Collected data
-- pv_equiv track=rewrite | github.com/derekgliwa/adventofcode2023 | dec9/part2.py | build_next_rows
-- ===== SOURCE A (Python) =====
-- def build_next_rows(report_row):
--   next_row = []
--   for i in range(len(report_row) - 1):
--     next_row.append(report_row[i + 1] - report_row[i])
--   if all([x == 0 for x in next_row]):
--     return [next_row]
--   else:
--     return  [next_row] + build_next_rows(next_row)
-- ===== SOURCE B (Python) =====
-- def build_next_rows(report_row):
--     rows = []
--     current = report_row
--     while True:
--         nxt = [b - a for a, b in zip(current, current[1:])]
--         rows.append(nxt)
--         if all(x == 0 for x in nxt):
--             return rows
--         current = nxt
-- ===== Notes on version B (the rewrite author's own statement) =====
-- stated objective: alternative
-- what changed: Replaces the recursion over difference rows with an explicit accumulation loop, and builds each difference row by zipping the row with its tail instead of indexing over range(len-1).
import Mathlib
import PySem

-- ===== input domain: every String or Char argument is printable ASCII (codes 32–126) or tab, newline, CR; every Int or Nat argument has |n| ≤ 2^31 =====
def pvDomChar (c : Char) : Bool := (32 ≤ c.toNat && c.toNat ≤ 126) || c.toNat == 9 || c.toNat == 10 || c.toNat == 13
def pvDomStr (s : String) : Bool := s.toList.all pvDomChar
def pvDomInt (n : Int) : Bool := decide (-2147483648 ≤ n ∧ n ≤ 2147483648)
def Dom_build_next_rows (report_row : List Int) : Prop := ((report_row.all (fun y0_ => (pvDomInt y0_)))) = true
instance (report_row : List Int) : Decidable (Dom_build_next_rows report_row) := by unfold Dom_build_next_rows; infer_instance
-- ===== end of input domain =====

-- B replaces A's recursion over difference rows by an explicit accumulation loop
-- and computes each difference row by zipping the row with its tail (alternative; same cost).

-- ===== PORT A =====
-- next_row = []; for i in range(len(report_row) - 1): next_row.append(report_row[i+1] - report_row[i])
def pvNextRowA (report_row : List Int) : List Int :=
  (PySem.List.pyRange 0 ((report_row.length : Int) - 1) 1).foldl
    (fun acc i => acc ++ [PySem.List.pyGetD report_row (i + 1) 0 - PySem.List.pyGetD report_row i 0]) []

theorem pvNextRowA_length (l : List Int) :
    (pvNextRowA l).length = ((l.length : Int) - 1).toNat := by
  unfold pvNextRowA
  rw [PySem.List.foldl_append_singleton_eq_map]
  simp [PySem.List.length_pyRange_one]

def build_next_rows (report_row : List Int) : List (List Int) :=
  if (pvNextRowA report_row).all (fun x => x == 0) then [pvNextRowA report_row]
  else [pvNextRowA report_row] ++ build_next_rows (pvNextRowA report_row)
termination_by report_row.length
decreasing_by
  rename_i h
  have hlen := pvNextRowA_length report_row
  have hne : pvNextRowA report_row ≠ [] := by
    intro hnil; rw [hnil] at h; simp at h
  have hpos : 0 < (pvNextRowA report_row).length := List.length_pos_iff.mpr hne
  omega

-- ===== PORT B =====
-- nxt = [b - a for a, b in zip(current, current[1:])]
def pvNextRowB (l : List Int) : List Int :=
  List.zipWith (fun a b => b - a) l l.tail

theorem pvNextRowB_length (l : List Int) :
    (pvNextRowB l).length = l.length - 1 := by
  simp [pvNextRowB]

-- the while-True loop: rows is the accumulator, current the row being differenced
def pvBuildLoop (current : List Int) (rows : List (List Int)) : List (List Int) :=
  if (pvNextRowB current).all (fun x => x == 0) then rows ++ [pvNextRowB current]
  else pvBuildLoop (pvNextRowB current) (rows ++ [pvNextRowB current])
termination_by current.length
decreasing_by
  rename_i h
  have hlen := pvNextRowB_length current
  have hne : pvNextRowB current ≠ [] := by
    intro hnil; rw [hnil] at h; simp at h
  have hpos : 0 < (pvNextRowB current).length := List.length_pos_iff.mpr hne
  omega

def build_next_rows_alt (report_row : List Int) : List (List Int) :=
  pvBuildLoop report_row []

-- ===== PRECONDITION & SPEC =====
def Spec_build_next_rows (report_row : List Int) (out : List (List Int)) : Prop := out = build_next_rows_alt report_row
instance (report_row : List Int) (out : List (List Int)) : Decidable (Spec_build_next_rows report_row out) := by unfold Spec_build_next_rows; infer_instance

-- ===== CLAIM (what is proved, stated in full; the proofs are below) =====
def Claim_equal_build_next_rows : Prop := ∀ (report_row : List Int), Dom_build_next_rows report_row → Spec_build_next_rows report_row (build_next_rows report_row)

-- ===== LEMMAS AND PROOFS =====

-- the two ways of forming the difference row agree
theorem pvNextRow_eq (l : List Int) : pvNextRowA l = pvNextRowB l := by
  apply List.ext_getElem
  · have := pvNextRowA_length l
    have := pvNextRowB_length l
    omega
  · intro i h1 h2
    have hi : i < l.length - 1 := by
      have := pvNextRowA_length l; omega
    have hi1 : i + 1 < l.length := by omega
    have hi0 : i < l.length := by omega
    have hit : i < l.tail.length := by simp [List.length_tail]; omega
    have hrange : i < ((l.length : Int) - 1 - 0).toNat := by omega
    simp only [pvNextRowA, PySem.List.foldl_append_singleton_eq_map, List.nil_append,
      PySem.List.pyRange_one]
    rw [List.getElem_map, List.getElem_map, List.getElem_range]
    simp only [pvNextRowB, List.getElem_zipWith, List.getElem_tail]
    have h1' : PySem.List.pyGetD l ((0 : Int) + i + 1) 0 = l[i + 1] := by
      have he : (0 : Int) + i + 1 = ((i + 1 : Nat) : Int) := by omega
      rw [he, PySem.List.pyGetD_natCast, List.getD_eq_getElem _ _ hi1]
    have h0' : PySem.List.pyGetD l ((0 : Int) + i) 0 = l[i] := by
      have he : (0 : Int) + i = ((i : Nat) : Int) := by omega
      rw [he, PySem.List.pyGetD_natCast, List.getD_eq_getElem _ _ hi0]
    rw [h1', h0']

-- the loop with accumulator `rows` computes `rows ++` A's recursion
theorem pvBuildLoop_eq (current : List Int) (rows : List (List Int)) :
    pvBuildLoop current rows = rows ++ build_next_rows current := by
  induction current, rows using pvBuildLoop.induct with
  | case1 current rows h =>
      rw [pvBuildLoop, build_next_rows, pvNextRow_eq]
      rw [if_pos h, if_pos h]
  | case2 current rows h ih =>
      rw [pvBuildLoop, build_next_rows, pvNextRow_eq]
      rw [if_neg h, if_neg h, ih]
      simp

-- ===== VERDICT (by name: the statement is the Claim_ definition above) =====
theorem build_next_rows_spec : Claim_equal_build_next_rows := by
  intro report_row _
  unfold Spec_build_next_rows build_next_rows_alt
  rw [pvBuildLoop_eq]
  simp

● **Problem to solve**
Write out the records again, exactly as given.

● **Answer space**
-- pv_equiv track=rewrite | github.com/derekgliwa/adventofcode2023 | dec9/part2.py | build_next_rows
-- ===== SOURCE A (Python) =====
-- def build_next_rows(report_row):
--   next_row = []
--   for i in range(len(report_row) - 1):
--     next_row.append(report_row[i + 1] - report_row[i])
--   if all([x == 0 for x in next_row]):
--     return [next_row]
--   else:
--     return  [next_row] + build_next_rows(next_row)
-- ===== SOURCE B (Python) =====
-- def build_next_rows(report_row):
--     rows = []
--     current = report_row
--     while True:
--         nxt = [b - a for a, b in zip(current, current[1:])]
--         rows.append(nxt)
--         if all(x == 0 for x in nxt):
--             return rows
--         current = nxt
-- ===== Notes on version B (the rewrite author's own statement) =====
-- stated objective: alternative
-- what changed: Replaces the recursion over difference rows with an explicit accumulation loop, and builds each difference row by zipping the row with its tail instead of indexing over range(len-1).
import Mathlib
import PySem

-- ===== input domain: every String or Char argument is printable ASCII (codes 32–126) or tab, newline, CR; every Int or Nat argument has |n| ≤ 2^31 =====
def pvDomChar (c : Char) : Bool := (32 ≤ c.toNat && c.toNat ≤ 126) || c.toNat == 9 || c.toNat == 10 || c.toNat == 13
def pvDomStr (s : String) : Bool := s.toList.all pvDomChar
def pvDomInt (n : Int) : Bool := decide (-2147483648 ≤ n ∧ n ≤ 2147483648)
def Dom_build_next_rows (report_row : List Int) : Prop := ((report_row.all (fun y0_ => (pvDomInt y0_)))) = true
instance (report_row : List Int) : Decidable (Dom_build_next_rows report_row) := by unfold Dom_build_next_rows; infer_instance
-- ===== end of input domain =====

-- B replaces A's recursion over difference rows by an explicit accumulation loop
-- and computes each difference row by zipping the row with its tail (alternative; same cost).

-- ===== PORT A =====
-- next_row = []; for i in range(len(report_row) - 1): next_row.append(report_row[i+1] - report_row[i])
def pvNextRowA (report_row : List Int) : List Int :=
  (PySem.List.pyRange 0 ((report_row.length : Int) - 1) 1).foldl
    (fun acc i => acc ++ [PySem.List.pyGetD report_row (i + 1) 0 - PySem.List.pyGetD report_row i 0]) []

theorem pvNextRowA_length (l : List Int) :
    (pvNextRowA l).length = ((l.length : Int) - 1).toNat := by
  unfold pvNextRowA
  rw [PySem.List.foldl_append_singleton_eq_map]
  simp [PySem.List.length_pyRange_one]

def build_next_rows (report_row : List Int) : List (List Int) :=
  if (pvNextRowA report_row).all (fun x => x == 0) then [pvNextRowA report_row]
  else [pvNextRowA report_row] ++ build_next_rows (pvNextRowA report_row)
termination_by report_row.length
decreasing_by
  rename_i h
  have hlen := pvNextRowA_length report_row
  have hne : pvNextRowA report_row ≠ [] := by
    intro hnil; rw [hnil] at h; simp at h
  have hpos : 0 < (pvNextRowA report_row).length := List.length_pos_iff.mpr hne
  omega

-- ===== PORT B =====
-- nxt = [b - a for a, b in zip(current, current[1:])]
def pvNextRowB (l : List Int) : List Int :=
  List.zipWith (fun a b => b - a) l l.tail

theorem pvNextRowB_length (l : List Int) :
    (pvNextRowB l).length = l.length - 1 := by
  simp [pvNextRowB]

-- the while-True loop: rows is the accumulator, current the row being differenced
def pvBuildLoop (current : List Int) (rows : List (List Int)) : List (List Int) :=
  if (pvNextRowB current).all (fun x => x == 0) then rows ++ [pvNextRowB current]
  else pvBuildLoop (pvNextRowB current) (rows ++ [pvNextRowB current])
termination_by current.length
decreasing_by
  rename_i h
  have hlen := pvNextRowB_length current
  have hne : pvNextRowB current ≠ [] := by
    intro hnil; rw [hnil] at h; simp at h
  have hpos : 0 < (pvNextRowB current).length := List.length_pos_iff.mpr hne
  omega

def build_next_rows_alt (report_row : List Int) : List (List Int) :=
  pvBuildLoop report_row []

-- ===== PRECONDITION & SPEC =====
def Spec_build_next_rows (report_row : List Int) (out : List (List Int)) : Prop := out = build_next_rows_alt report_row
instance (report_row : List Int) (out : List (List Int)) : Decidable (Spec_build_next_rows report_row out) := by unfold Spec_build_next_rows; infer_instance

-- ===== CLAIM (what is proved, stated in full; the proofs are below) =====
def Claim_equal_build_next_rows : Prop := ∀ (report_row : List Int), Dom_build_next_rows report_row → Spec_build_next_rows report_row (build_next_rows report_row)

-- ===== LEMMAS AND PROOFS =====

-- the two ways of forming the difference row agree
theorem pvNextRow_eq (l : List Int) : pvNextRowA l = pvNextRowB l := by
  apply List.ext_getElem
  · have := pvNextRowA_length l
    have := pvNextRowB_length l
    omega
  · intro i h1 h2
    have hi : i < l.length - 1 := by
      have := pvNextRowA_length l; omega
    have hi1 : i + 1 < l.length := by omega
    have hi0 : i < l.length := by omega
    have hit : i < l.tail.length := by simp [List.length_tail]; omega
    have hrange : i < ((l.length : Int) - 1 - 0).toNat := by omega
    simp only [pvNextRowA, PySem.List.foldl_append_singleton_eq_map, List.nil_append,
      PySem.List.pyRange_one]
    rw [List.getElem_map, List.getElem_map, List.getElem_range]
    simp only [pvNextRowB, List.getElem_zipWith, List.getElem_tail]
    have h1' : PySem.List.pyGetD l ((0 : Int) + i + 1) 0 = l[i + 1] := by
      have he : (0 : Int) + i + 1 = ((i + 1 : Nat) : Int) := by omega
      rw [he, PySem.List.pyGetD_natCast, List.getD_eq_getElem _ _ hi1]
    have h0' : PySem.List.pyGetD l ((0 : Int) + i) 0 = l[i] := by
      have he : (0 : Int) + i = ((i : Nat) : Int) := by omega
      rw [he, PySem.List.pyGetD_natCast, List.getD_eq_getElem _ _ hi0]
    rw [h1', h0']

-- the loop with accumulator `rows` computes `rows ++` A's recursion
theorem pvBuildLoop_eq (current : List Int) (rows : List (List Int)) :
    pvBuildLoop current rows = rows ++ build_next_rows current := by
  induction current, rows using pvBuildLoop.induct with
  | case1 current rows h =>
      rw [pvBuildLoop, build_next_rows, pvNextRow_eq]
      rw [if_pos h, if_pos h]
  | case2 current rows h ih =>
      rw [pvBuildLoop, build_next_rows, pvNextRow_eq]
      rw [if_neg h, if_neg h, ih]
      simp

-- ===== VERDICT (by name: the statement is the Claim_ definition above) =====
theorem build_next_rows_spec : Claim_equal_build_next_rows := by
  intro report_row _
  unfold Spec_build_next_rows build_next_rows_alt
  rw [pvBuildLoop_eq]
  simp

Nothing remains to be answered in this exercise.